TO DO :: Look through the records below for the line holding "theorem rot_get : ∀". Write it out exactly, with each following line through the line holding "rw [pmod26]; omega".

********************

-- `cyc.append((cyc[-2] + cyc[-1]) % 26)` repeated 82 times
def pvCycleGo : Nat → List Int → List Int
  | 0, cyc => cyc
  | m+1, cyc =>
      pvCycleGo m (cyc ++
        [PySem.Int.mod ((PySem.List.pyGet? cyc (-2)).getD 0 + (PySem.List.pyGet? cyc (-1)).getD 0) 26])

def pvCycle : List Int := pvCycleGo 82 [0, 1]

-- loop body: _ROT and _CYCLE indices are in range, so the getD defaults are never used.
-- sign is none for an unknown direction; Python then raises TypeError on the first letter:
-- excluded by Pre_ (port returns c there)
def pvBStep (sign : Option Int) (i : Nat) (c : Char) : Char :=
  if 0 ≤ (c.toNat : Int) - 97 ∧ (c.toNat : Int) - 97 < 26 then
    match sign with
    | some sg =>
      ((PySem.List.pyGet? pvRot (PySem.Int.mod (sg * ((PySem.List.pyGet? pvCycle ((i % 84 : Nat) : Int)).getD 0)) 26)).getD []).getD ((c.toNat : Int) - 97).toNat ' '
    | none => c
  else c

-- `for i, ch in enumerate(start_text)` with out.append(...)
def pvBGo (sign : Option Int) (i : Nat) : List Char → List Char
  | [] => []
  | c :: rest => pvBStep sign i c :: pvBGo sign (i+1) rest

def caesar_with_fibonacci_alt (start_text : String) (cipher_direction : String) : String :=
  String.mk (pvBGo
    (if cipher_direction = "e" then some 1 else if cipher_direction = "d" then some (-1) else none)
    0 start_text.toList)

-- ===== PRECONDITION & SPEC =====
-- Pre_ excludes exactly the inputs on which A raises UnboundLocalError:
-- a direction other than "e"/"d" together with a lowercase letter in the text.
def Pre_caesar_with_fibonacci (start_text : String) (cipher_direction : String) : Prop :=
  cipher_direction = "e" ∨ cipher_direction = "d" ∨
    ∀ c ∈ start_text.toList, ¬ (97 ≤ c.toNat ∧ c.toNat ≤ 122)
instance (start_text : String) (cipher_direction : String) : Decidable (Pre_caesar_with_fibonacci start_text cipher_direction) := by
  unfold Pre_caesar_with_fibonacci; infer_instance

def pvWitness_caesar_with_fibonacci : String × String := ("hello world!", "e")

def Spec_caesar_with_fibonacci (start_text : String) (cipher_direction : String) (out : String) : Prop := out = caesar_with_fibonacci_alt start_text cipher_direction
instance (start_text : String) (cipher_direction : String) (out : String) : Decidable (Spec_caesar_with_fibonacci start_text cipher_direction out) := by unfold Spec_caesar_with_fibonacci; infer_instance

-- ===== CLAIM (what is proved, stated in full; the proofs are below) =====
def Claim_equal_caesar_with_fibonacci : Prop := ∀ (start_text : String) (cipher_direction : String), Dom_caesar_with_fibonacci start_text cipher_direction → Pre_caesar_with_fibonacci start_text cipher_direction → Spec_caesar_with_fibonacci start_text cipher_direction (caesar_with_fibonacci start_text cipher_direction)

-- ===== LEMMAS AND PROOFS =====

def fibStd : Nat → Int
  | 0 => 0
  | 1 => 1
  | n+2 => fibStd n + fibStd (n+1)

def fibPrefix (m : Nat) : List Int := (List.range m).map fibStd

theorem fibPrefix_succ (k : Nat) : fibPrefix (k+1) = fibPrefix k ++ [fibStd k] := by
  simp [fibPrefix, List.range_succ]

theorem pvLast2_fibPrefix (k : Nat) (hk : 2 ≤ k) : pvLast2 (fibPrefix k) = fibStd k := by
  obtain ⟨j, rfl⟩ : ∃ j, k = j + 2 := ⟨k - 2, by omega⟩
  have hlen : (fibPrefix (j+2)).length = j + 2 := by simp [fibPrefix]
  unfold pvLast2
  rw [PySem.List.pyGet?_neg_one, PySem.List.pyGet?_neg_ofNat _ 2 (by omega) (by rw [hlen]; omega),
    hlen]
  have hl : (fibPrefix (j+2)).getLast? = some (fibStd (j+1)) := by
    simp [fibPrefix, List.range_succ]
  rw [hl]
  have hg : (fibPrefix (j+2))[j+2-2]? = some (fibStd j) := by simp [fibPrefix]
  rw [hg]
  show fibStd (j+1) + fibStd j = fibStd (j+2)
  rw [show fibStd (j+2) = fibStd j + fibStd (j+1) from rfl]
  ring

theorem pvGenFibGo_fib (fuel n k : Nat) (hk : 2 ≤ k) (hn : n ≤ k + fuel) :
    pvGenFibGo fuel n (fibPrefix k) = fibPrefix (max k n) := by
  induction fuel generalizing k with
  | zero =>
    simp only [pvGenFibGo]
    have : max k n = k := by omega
    rw [this]
  | succ fuel ih =>
    simp only [pvGenFibGo]
    by_cases h : (fibPrefix k).length < n
    · have hlen : (fibPrefix k).length = k := by simp [fibPrefix]
      rw [if_pos h, pvLast2_fibPrefix k hk, ← fibPrefix_succ, ih (k+1) (by omega) (by omega)]
      have : max (k+1) n = max k n := by rw [hlen] at h; omega
      rw [this]
    · have hlen : (fibPrefix k).length = k := by simp [fibPrefix]
      rw [if_neg h]
      have : max k n = k := by rw [hlen] at h; omega
      rw [this]

theorem generate_fibonacci_eq (n : Nat) : generate_fibonacci n = fibPrefix n := by
  have h2 : ([0, 1] : List Int) = fibPrefix 2 := by decide
  unfold generate_fibonacci
  rw [h2, pvGenFibGo_fib n n 2 (by omega) (by omega)]
  simp [fibPrefix, ← List.map_take, List.take_range]

theorem fib_table (n i : Nat) (hi : i < n) :
    (PySem.List.pyGet? (generate_fibonacci n) (i : Int)).getD 0 = fibStd i := by
  rw [generate_fibonacci_eq, PySem.List.pyGet?_natCast]
  simp [fibPrefix, hi]

theorem mem_alpha (c : Char) : c ∈ pvAlphabet ↔ (97 ≤ c.toNat ∧ c.toNat ≤ 122) := by
  constructor
  · intro h
    have hall : pvAlphabet.all (fun x => decide (97 ≤ x.toNat) && decide (x.toNat ≤ 122)) = true := by
      decide
    have := List.all_eq_true.1 hall c h
    simp at this
    exact this
  · rintro ⟨h1, h2⟩
    rw [← Char.ofNat_toNat c]
    generalize c.toNat = n at h1 h2 ⊢
    interval_cases n <;> decide

theorem alpha_get (t : Int) (h0 : 0 ≤ t) (h1 : t < 26) (d : Char) :
    (PySem.List.pyGet? pvAlphabet t).getD d = Char.ofNat (97 + t.toNat) := by
  obtain ⟨m, rfl⟩ := Int.eq_ofNat_of_zero_le h0
  rw [PySem.List.pyGet?_natCast]
  have h : m < 26 := by omega
  simp only [Int.toNat_natCast]
  interval_cases m <;> rfl

theorem alpha_index (c : Char) (hc : c ∈ pvAlphabet) :
    ((PySem.List.index? pvAlphabet c).getD 0 : Int) = (c.toNat : Int) - 97 := by
  have hall : pvAlphabet.all
      (fun x => decide (((PySem.List.index? pvAlphabet x).getD 0 : Int) = (x.toNat : Int) - 97)) = true := by
    decide
  have := List.all_eq_true.1 hall c hc
  simpa using this

-- the Pisano cycle: bounds, seeds and the wrapped Fibonacci recurrence (84 concrete checks)
set_option maxRecDepth 20000 in
theorem cyc_bound : ∀ j, j < 84 → 0 ≤ pvCycle.getD j 0 ∧ pvCycle.getD j 0 < 26 := by decide

set_option maxRecDepth 20000 in
theorem cyc_step : ∀ j, j < 84 →
    (pvCycle.getD j 0 + pvCycle.getD ((j+1) % 84) 0) % 26 = pvCycle.getD ((j+2) % 84) 0 := by decide

theorem cyc_get (i : Nat) :
    (PySem.List.pyGet? pvCycle ((i % 84 : Nat) : Int)).getD 0 = pvCycle.getD (i % 84) 0 := by
  rw [PySem.List.pyGet?_natCast]
  simp [List.getD_eq_getElem?_getD]

-- Fibonacci mod 26 is periodic with period 84
theorem fib_mod_cycle (i : Nat) :
    fibStd i % 26 = pvCycle.getD (i % 84) 0 ∧ fibStd (i+1) % 26 = pvCycle.getD ((i+1) % 84) 0 := by
  induction i with
  | zero => exact ⟨by decide, by decide⟩
  | succ i ih =>
    refine ⟨ih.2, ?_⟩
    have hrec : fibStd (i+2) = fibStd i + fibStd (i+1) := rfl
    have hj : (i+1) % 84 = (i % 84 + 1) % 84 := by omega
    have hj2 : (i+2) % 84 = (i % 84 + 2) % 84 := by omega
    have hstep := cyc_step (i % 84) (Nat.mod_lt _ (by omega))
    have h1 := ih.1
    have h2 : fibStd (i+1) % 26 = pvCycle.getD ((i % 84 + 1) % 84) 0 := by rw [ih.2, hj]
    rw [hrec, hj2, ← hstep, ← h1, ← h2]
    omega

theorem pmod26 (a : Int) : PySem.Int.mod a 26 = a % 26 :=
  PySem.Int.mod_eq_emod_of_pos (by norm_num)

theorem fib_shift (i : Nat) : PySem.Int.mod (fibStd i) 26 = pvCycle.getD (i % 84) 0 := by
  rw [pmod26]
  exact (fib_mod_cycle i).1

-- the rotation table: _ROT[k][p] = chr(97 + (p+k) % 26)  (676 concrete checks)
set_option maxRecDepth 20000 in
theorem rot_get : ∀ (k : Nat), k < 26 → ∀ (p : Nat), p < 26 →
    ((PySem.List.pyGet? pvRot (k : Int)).getD []).getD p ' ' = Char.ofNat ((97 + (p + k) % 26 : Nat)) := by
  decide

theorem step_eq (cd : String) (sign : Int)
    (hsg : (cd = "e" ∧ sign = 1) ∨ (cd = "d" ∧ sign = -1)) (i : Nat) (c : Char) :
    pvAStep cd (PySem.Int.mod (fibStd i) 26) c = pvBStep (some sign) i c := by
  have hs := fib_shift i
  obtain ⟨hs0, hs1⟩ := cyc_bound (i % 84) (Nat.mod_lt _ (by omega))
  set s : Int := pvCycle.getD (i % 84) 0 with hsdef
  by_cases hc : c ∈ pvAlphabet
  · have hb := (mem_alpha c).1 hc
    have hpos := alpha_index c hc
    have hbp : (0 : Int) ≤ (c.toNat : Int) - 97 ∧ (c.toNat : Int) - 97 < 26 := by omega
    have hk0 : (0 : Int) ≤ (sign * s) % 26 := Int.emod_nonneg _ (by norm_num)
    have hk1 : (sign * s) % 26 < 26 := Int.emod_lt_of_pos _ (by norm_num)
    have hidx : PySem.Int.mod (sign * s) 26 = (((sign * s) % 26).toNat : Int) := by
      rw [pmod26]; omega
    have hB : pvBStep (some sign) i c
        = Char.ofNat (97 + (((c.toNat : Int) - 97 + (sign * s) % 26) % 26).toNat) := by
      simp only [pvBStep, if_pos hbp, cyc_get i, ← hsdef]
      rw [hidx, rot_get _ (by omega) ((c.toNat : Int) - 97).toNat (by omega)]
      congr 1
      omega
    rw [hB]
    rcases hsg with ⟨rfl, rfl⟩ | ⟨rfl, rfl⟩
    · simp only [pvAStep, if_pos hc, reduceIte]
      rw [hs, hpos, pmod26,
        alpha_get _ (Int.emod_nonneg _ (by norm_num)) (Int.emod_lt_of_pos _ (by norm_num))]
      congr 1
      omega
    · simp only [pvAStep, if_pos hc, reduceIte]
      rw [if_neg (by decide : ¬ ("d" : String) = "e"), hs, hpos, pmod26,
        alpha_get _ (Int.emod_nonneg _ (by norm_num)) (Int.emod_lt_of_pos _ (by norm_num))]
      congr 1
      omega
  · have hb : ¬ (97 ≤ c.toNat ∧ c.toNat ≤ 122) := fun h => hc ((mem_alpha c).2 h)
    have hbp : ¬ ((0 : Int) ≤ (c.toNat : Int) - 97 ∧ (c.toNat : Int) - 97 < 26) := by omega
    simp only [pvAStep, pvBStep, if_neg hc, if_neg hbp]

********************

ANSWER SPACE ::
theorem rot_get : ∀ (k : Nat), k < 26 → ∀ (p : Nat), p < 26 →
    ((PySem.List.pyGet? pvRot (k : Int)).getD []).getD p ' ' = Char.ofNat ((97 + (p + k) % 26 : Nat)) := by
  decide

theorem step_eq (cd : String) (sign : Int)
    (hsg : (cd = "e" ∧ sign = 1) ∨ (cd = "d" ∧ sign = -1)) (i : Nat) (c : Char) :
    pvAStep cd (PySem.Int.mod (fibStd i) 26) c = pvBStep (some sign) i c := by
  have hs := fib_shift i
  obtain ⟨hs0, hs1⟩ := cyc_bound (i % 84) (Nat.mod_lt _ (by omega))
  set s : Int := pvCycle.getD (i % 84) 0 with hsdef
  by_cases hc : c ∈ pvAlphabet
  · have hb := (mem_alpha c).1 hc
    have hpos := alpha_index c hc
    have hbp : (0 : Int) ≤ (c.toNat : Int) - 97 ∧ (c.toNat : Int) - 97 < 26 := by omega
    have hk0 : (0 : Int) ≤ (sign * s) % 26 := Int.emod_nonneg _ (by norm_num)
    have hk1 : (sign * s) % 26 < 26 := Int.emod_lt_of_pos _ (by norm_num)
    have hidx : PySem.Int.mod (sign * s) 26 = (((sign * s) % 26).toNat : Int) := by
      rw [pmod26]; omega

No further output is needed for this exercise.